In the entries below, how many lines hold the string "exact"? Answer with the number only.

------

-- ===== A-side main lemma =====
theorem runA_ok (P : PySem.Dict String (List String)) (c0 : PySem.Dict String Int) (N L : Nat)
    (hL : ∀ n ch, P.get? n = some ch → ch.length ≤ L) :
    ∀ f (l : List String) (i : Nat) (t : Int) (c : PySem.Dict String Int),
      i ≤ N →
      (∀ n ∈ l, goodAt P c0 i n = true) →
      Invb P c0 N N c →
      l.length * (L+2) ^ (i+1) ≤ f →
      ∃ c', runA P f l t c = some (t + (l.map (valAt P c0 N)).sum, c') ∧ Invb P c0 N N c' := by
  intro f
  induction f with
  | zero =>
    intro l i t c _ _ hInv hfuel
    cases l with
    | nil => exact ⟨c, by simp [runA], hInv⟩
    | cons n rest =>
      exfalso
      have hpow : 1 ≤ (L+2) ^ (i+1) := Nat.one_le_pow _ _ (by omega)
      simp only [List.length_cons] at hfuel
      nlinarith
  | succ f ih =>
    intro l i t c hiN hgood hInv hfuel
    cases l with
    | nil => exact ⟨c, by simp [runA], hInv⟩
    | cons n rest =>
      have hpow : 1 ≤ (L+2) ^ (i+1) := Nat.one_le_pow _ _ (by omega)
      have hrestfuel : rest.length * (L+2) ^ (i+1) ≤ f := by
        simp only [List.length_cons] at hfuel
        have : (rest.length + 1) * (L+2)^(i+1) = rest.length * (L+2)^(i+1) + (L+2)^(i+1) := by ring
        omega
      have hgn : goodAt P c0 i n = true := hgood n (List.mem_cons_self)
      have hgrest : ∀ m ∈ rest, goodAt P c0 i m = true := fun m hm => hgood m (List.mem_cons_of_mem _ hm)
      obtain ⟨N', rfl⟩ : ∃ N', N = N' + 1 := by
        have : i ≠ 0 := by intro h; rw [h] at hgn; simp [goodAt] at hgn
        exact ⟨N - 1, by omega⟩
      by_cases hc : c.contains n = true
      · -- cache hit
        obtain ⟨c', hrun, hInv'⟩ := ih rest i (t + (c.get? n).getD 0) c hiN hgrest hInv hrestfuel
        refine ⟨c', ?_, hInv'⟩
        simp only [runA, hc, if_true]
        rw [hrun, Invb_hit_val P c0 N' (N'+1) c hInv n hc]
        simp [add_assoc]
      · -- not cached: goodAt forces i = i''+1 and a successful lookup
        obtain ⟨i'', rfl⟩ : ∃ i'', i = i'' + 1 := by
          cases i with
          | zero => simp [goodAt] at hgn
          | succ i'' => exact ⟨i'', rfl⟩
        have hc0 : c0.contains n = false := by
          cases h0 : c0.contains n
          · rfl
          · exact absurd (Invb_trans_contains P c0 (N'+1) (N'+1) c hInv n h0) (by simp [hc])
        simp only [goodAt, hc0, Bool.false_or] at hgn
        cases hP : P.get? n with
        | none => rw [hP] at hgn; simp at hgn
        | some ch =>
          rw [hP] at hgn
          simp only [List.all_eq_true] at hgn
          cases he : ch.isEmpty with
          | true =>
            -- leaf
            have hv1 : valAt P c0 (N'+1) n = 1 := valAt_leaf P c0 N' n ch hc0 hP he
            obtain ⟨c', hrun, hInv'⟩ := ih rest (i''+1) (t + 1) c hiN hgrest hInv hrestfuel
            refine ⟨c', ?_, hInv'⟩
            simp only [runA, hc, if_false, hP, he, if_true, Bool.false_eq_true]
            rw [hrun]
            simp [List.map_cons, List.sum_cons, hv1, add_assoc]
          | false =>
            -- internal node: recurse on the children, then cache
            have hchfuel : ch.length * (L+2) ^ (i''+1) ≤ f := by
              have h1 : ch.length ≤ L := hL n ch hP
              have hY : 1 ≤ (L+2) ^ (i''+1) := Nat.one_le_pow _ _ (by omega)
              have h2 : ch.length * (L+2)^(i''+1) ≤ L * (L+2)^(i''+1) :=
                Nat.mul_le_mul_right _ h1
              have h3 : (L+2) * (L+2)^(i''+1) ≤ (rest.length + 1) * ((L+2) * (L+2)^(i''+1)) :=
                Nat.le_mul_of_pos_left _ (by omega)
              have h4 : (rest.length + 1) * ((L+2) * (L+2)^(i''+1)) ≤ f + 1 := by
                simp only [List.length_cons] at hfuel
                calc (rest.length + 1) * ((L+2) * (L+2)^(i''+1))
                    = (rest.length + 1) * (L+2)^(i''+1+1) := by ring
                  _ ≤ f + 1 := hfuel
              have h5 : (L+2) * (L+2)^(i''+1) = L * (L+2)^(i''+1) + 2 * (L+2)^(i''+1) := by ring
              omega
            obtain ⟨c₂, hrunch, hInv₂⟩ := ih ch i'' 0 c (by omega) hgn hInv hchfuel
            -- the inserted value is the reference value of n
            have hmap : ch.map (valAt P c0 (N'+1)) = ch.map (valAt P c0 N') :=
              List.map_congr_left fun m hm => by
                rw [valAt_stable P c0 i'' (N'+1) m (hgn m hm) (by omega),
                    valAt_stable P c0 i'' N' m (hgn m hm) (by omega)]
            have hsum : (0 : Int) + (ch.map (valAt P c0 (N'+1))).sum = valAt P c0 (N'+1) n := by
              rw [zero_add, valAt_internal P c0 N' n ch hc0 hP he, hmap]
            set s : Int := (0 : Int) + (ch.map (valAt P c0 (N'+1))).sum with hs
            have hgn' : goodAt P c0 (N'+1) n = true := by
              refine goodAt_mono P c0 (i''+1) (N'+1) n ?_ (by omega)
              simp only [goodAt, hc0, Bool.false_or, hP, List.all_eq_true]
              exact hgn
            have hInv₃ : Invb P c0 (N'+1) (N'+1) (c₂.insert n s) := by
              constructor
              · intro k hk
                have hkn : k ≠ n := fun h => by rw [h] at hk; rw [hk] at hc0; cases hc0
                rw [PySem.Dict.get?_insert]
                simp only [hkn, if_false]
                exact hInv₂.1 k hk
              · intro k hk
                rw [PySem.Dict.get?_insert]
                by_cases hkn : k = n
                · subst hkn
                  exact Or.inr ⟨hgn', by rw [if_pos rfl, hsum]⟩
                · simp only [hkn, if_false]
                  exact hInv₂.2 k hk
            obtain ⟨c', hrun, hInv'⟩ := ih rest (i''+1) (t + s) (c₂.insert n s) hiN hgrest hInv₃ hrestfuel
            refine ⟨c', ?_, hInv'⟩
            simp only [runA, hc, if_false, hP, he, Bool.false_eq_true]
            rw [hrunch]
            show runA P f rest (t + s) (c₂.insert n s)
                = some (t + ((n :: rest).map (valAt P c0 (N'+1))).sum, c')
            rw [hrun]
            have : t + s + (rest.map (valAt P c0 (N'+1))).sum
                = t + ((n :: rest).map (valAt P c0 (N'+1))).sum := by
              simp only [List.map_cons, List.sum_cons, hsum]
              ring
            rw [this]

------

> _Your solution_
9